-- pv_equiv track=rewrite | github.com/pypi-data/pypi-mirror-379 | packages/travelpy/travelpy-0.1.0.tar.gz/travelpy-0.1.0/src/travelpy/beamline/validation.py | extract_card_parameters
-- ===== SOURCE A (Python) =====
-- from typing import List, Tuple
--
-- def extract_card_parameters(line: str) -> List[str]:
--     """
--     Extract parameters from a TRAVEL card line.
--
--     Args:
--         line: TRAVEL card line
--
--     Returns:
--         List of parameter strings (including card number as first parameter)
--     """
--     stripped = line.strip()
--
--     # Find the first semicolon that's not inside quotes - this marks the end of parameters
--     semicolon_pos = None
--     in_quotes = False
--     for i, char in enumerate(stripped):
--         if char == '"':
--             in_quotes = not in_quotes
--         elif char == ";" and not in_quotes:
--             semicolon_pos = i
--             break
--
--     # Extract only the part before the semicolon
--     if semicolon_pos is not None:
--         stripped = stripped[:semicolon_pos]
--
--     # Split on whitespace, but preserve quoted strings
--     parts = []
--     current_part = ""
--     in_quotes = False
--
--     for char in stripped:
--         if char == '"':
--             in_quotes = not in_quotes
--             current_part += char
--         elif char.isspace() and not in_quotes:
--             if current_part:
--                 parts.append(current_part)
--                 current_part = ""
--         else:
--             current_part += char
--
--     if current_part:
--         parts.append(current_part)
--
--     return parts
-- ===== SOURCE B (Python) =====
-- def extract_card_parameters(line):
--     """Single-pass parser: one scan tracks quotes, splits on whitespace and
--     stops at the first unquoted semicolon."""
--     parts = []
--     current_part = ""
--     in_quotes = False
--     for char in line.strip():
--         if char == '"':
--             in_quotes = not in_quotes
--             current_part += char
--         elif char == ";" and not in_quotes:
--             break
--         elif char.isspace() and not in_quotes:
--             if current_part:
--                 parts.append(current_part)
--                 current_part = ""
--         else:
--             current_part += char
--     if current_part:
--         parts.append(current_part)
--     return parts
-- ===== Notes on version B (the rewrite author's own statement) =====
-- stated objective: simpler
-- what changed: Replaces A's two scans (first find the unquoted semicolon and slice, then tokenize the slice) by a single pass that tokenizes and breaks at the first unquoted semicolon.
import Mathlib
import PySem

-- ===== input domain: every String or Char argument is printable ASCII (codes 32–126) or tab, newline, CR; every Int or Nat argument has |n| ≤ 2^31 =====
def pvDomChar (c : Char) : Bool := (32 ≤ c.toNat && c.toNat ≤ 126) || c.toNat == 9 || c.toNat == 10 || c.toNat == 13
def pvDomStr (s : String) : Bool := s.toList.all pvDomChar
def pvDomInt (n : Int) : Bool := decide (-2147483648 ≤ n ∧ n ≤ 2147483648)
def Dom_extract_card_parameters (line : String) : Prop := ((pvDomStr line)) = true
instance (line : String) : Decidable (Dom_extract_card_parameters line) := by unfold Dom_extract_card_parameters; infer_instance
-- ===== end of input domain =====

-- B merges A's two scans (find unquoted semicolon + tokenize) into one pass: simpler.

-- ===== PORT A =====
-- first loop of A: index of the first semicolon outside quotes (enumerate with running index i)
def pvFindSemi (s : List Char) (in_quotes : Bool) (i : Nat) : Option Nat :=
  match s with
  | [] => none
  | c :: rest =>
    if c = '"' then pvFindSemi rest (!in_quotes) (i + 1)
    else if c = ';' ∧ in_quotes = false then some i
    else pvFindSemi rest in_quotes (i + 1)

-- second loop of A: whitespace-split preserving quoted strings; current_part kept as List Char
def pvTokLoop (s : List Char) (parts : List String) (cur : List Char) (in_quotes : Bool) : List String :=
  match s with
  | [] => if cur = [] then parts else parts ++ [String.ofList cur]
  | c :: rest =>
    if c = '"' then pvTokLoop rest parts (cur ++ [c]) (!in_quotes)
    else if PySem.Chars.isspace c ∧ in_quotes = false then
      (if cur = [] then pvTokLoop rest parts [] in_quotes
       else pvTokLoop rest (parts ++ [String.ofList cur]) [] in_quotes)
    else pvTokLoop rest parts (cur ++ [c]) in_quotes

def extract_card_parameters (line : String) : List String :=
  let stripped := (PySem.Str.strip line).toList
  let stripped2 :=
    match pvFindSemi stripped false 0 with
    | none => stripped
    | some p => stripped.take p
  pvTokLoop stripped2 [] [] false

-- ===== PORT B =====
-- single pass: tokenize, flushing on whitespace, stopping at an unquoted ';'
def pvScan (s : List Char) (parts : List String) (cur : List Char) (in_quotes : Bool) : List String :=
  match s with
  | [] => if cur = [] then parts else parts ++ [String.ofList cur]
  | c :: rest =>
    if c = '"' then pvScan rest parts (cur ++ [c]) (!in_quotes)
    else if c = ';' ∧ in_quotes = false then
      (if cur = [] then parts else parts ++ [String.ofList cur])
    else if PySem.Chars.isspace c ∧ in_quotes = false then
      (if cur = [] then pvScan rest parts [] in_quotes
       else pvScan rest (parts ++ [String.ofList cur]) [] in_quotes)
    else pvScan rest parts (cur ++ [c]) in_quotes

def extract_card_parameters_alt (line : String) : List String :=
  pvScan (PySem.Str.strip line).toList [] [] false

-- ===== PRECONDITION & SPEC =====
def Spec_extract_card_parameters (line : String) (out : List String) : Prop := out = extract_card_parameters_alt line
instance (line : String) (out : List String) : Decidable (Spec_extract_card_parameters line out) := by unfold Spec_extract_card_parameters; infer_instance

-- ===== CLAIM (what is proved, stated in full; the proofs are below) =====
def Claim_equal_extract_card_parameters : Prop := ∀ (line : String), Dom_extract_card_parameters line → Spec_extract_card_parameters line (extract_card_parameters line)

-- ===== LEMMAS AND PROOFS =====

-- the prefix of s up to (excluding) the first unquoted ';'
def pvCut (s : List Char) (in_quotes : Bool) : List Char :=
  match s with
  | [] => []
  | c :: rest =>
    if c = '"' then c :: pvCut rest (!in_quotes)
    else if c = ';' ∧ in_quotes = false then []
    else c :: pvCut rest in_quotes

theorem pvFindSemi_shift (s : List Char) : ∀ (q : Bool) (i : Nat),
    pvFindSemi s q i = (pvFindSemi s q 0).map (i + ·) := by
  induction s with
  | nil => intro q i; simp [pvFindSemi]
  | cons c rest ih =>
    intro q i
    simp only [pvFindSemi]
    split_ifs with h1 h2
    · rw [ih (!q) (i + 1), ih (!q) 1]
      simp [Option.map_map]
    · simp
    · rw [ih q (i + 1), ih q 1]
      simp [Option.map_map]

theorem pvTake_findSemi (s : List Char) : ∀ (q : Bool),
    (match pvFindSemi s q 0 with
     | none => s
     | some p => s.take p) = pvCut s q := by
  induction s with
  | nil => intro q; simp [pvFindSemi, pvCut]
  | cons c rest ih =>
    intro q
    by_cases h1 : c = '"'
    · simp only [pvFindSemi, if_pos h1, pvCut]
      rw [pvFindSemi_shift rest (!q) 1]
      have hih := ih (!q)
      cases hf : pvFindSemi rest (!q) 0 with
      | none => rw [hf] at hih; simpa using hih
      | some p =>
        rw [hf] at hih
        simp only [Option.map_some]
        show List.take (1 + p) (c :: rest) = c :: pvCut rest (!q)
        rw [Nat.add_comm, List.take_succ_cons]
        simpa using hih
    · by_cases h2 : c = ';' ∧ q = false
      · simp [pvFindSemi, if_neg h1, if_pos h2, pvCut]
      · simp only [pvFindSemi, if_neg h1, if_neg h2, pvCut]
        rw [pvFindSemi_shift rest q 1]
        have hih := ih q
        cases hf : pvFindSemi rest q 0 with
        | none => rw [hf] at hih; simpa using hih
        | some p =>
          rw [hf] at hih
          simp only [Option.map_some]
          show List.take (1 + p) (c :: rest) = c :: pvCut rest q
          rw [Nat.add_comm, List.take_succ_cons]
          simpa using hih

theorem pvScan_eq_tokLoop_cut (s : List Char) : ∀ parts cur q,
    pvScan s parts cur q = pvTokLoop (pvCut s q) parts cur q := by
  induction s with
  | nil => intro parts cur q; simp [pvScan, pvCut, pvTokLoop]
  | cons c rest ih =>
    intro parts cur q
    by_cases h1 : c = '"'
    · simp only [pvScan, pvCut, if_pos h1, pvTokLoop]
      exact ih _ _ _
    · by_cases h2 : c = ';' ∧ q = false
      · simp only [pvScan, pvCut, if_neg h1, if_pos h2, pvTokLoop]
      · by_cases h3 : PySem.Chars.isspace c = true ∧ q = false
        · simp only [pvScan, pvCut, if_neg h1, if_neg h2, if_pos h3, pvTokLoop]
          by_cases hc : cur = []
          · simp only [if_pos hc]; exact ih _ _ _
          · simp only [if_neg hc]; exact ih _ _ _
        · simp only [pvScan, pvCut, if_neg h1, if_neg h2, if_neg h3, pvTokLoop]
          exact ih _ _ _

-- ===== VERDICT (by name: the statement is the Claim_ definition above) =====
theorem extract_card_parameters_spec : Claim_equal_extract_card_parameters := by
  intro line _
  unfold Spec_extract_card_parameters extract_card_parameters extract_card_parameters_alt
  rw [pvScan_eq_tokLoop_cut, ← pvTake_findSemi]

^^^^

Exercise
Looking through the listing above, state how many of its lines contain the string "simpa". Write only the number.

Reply to the task
4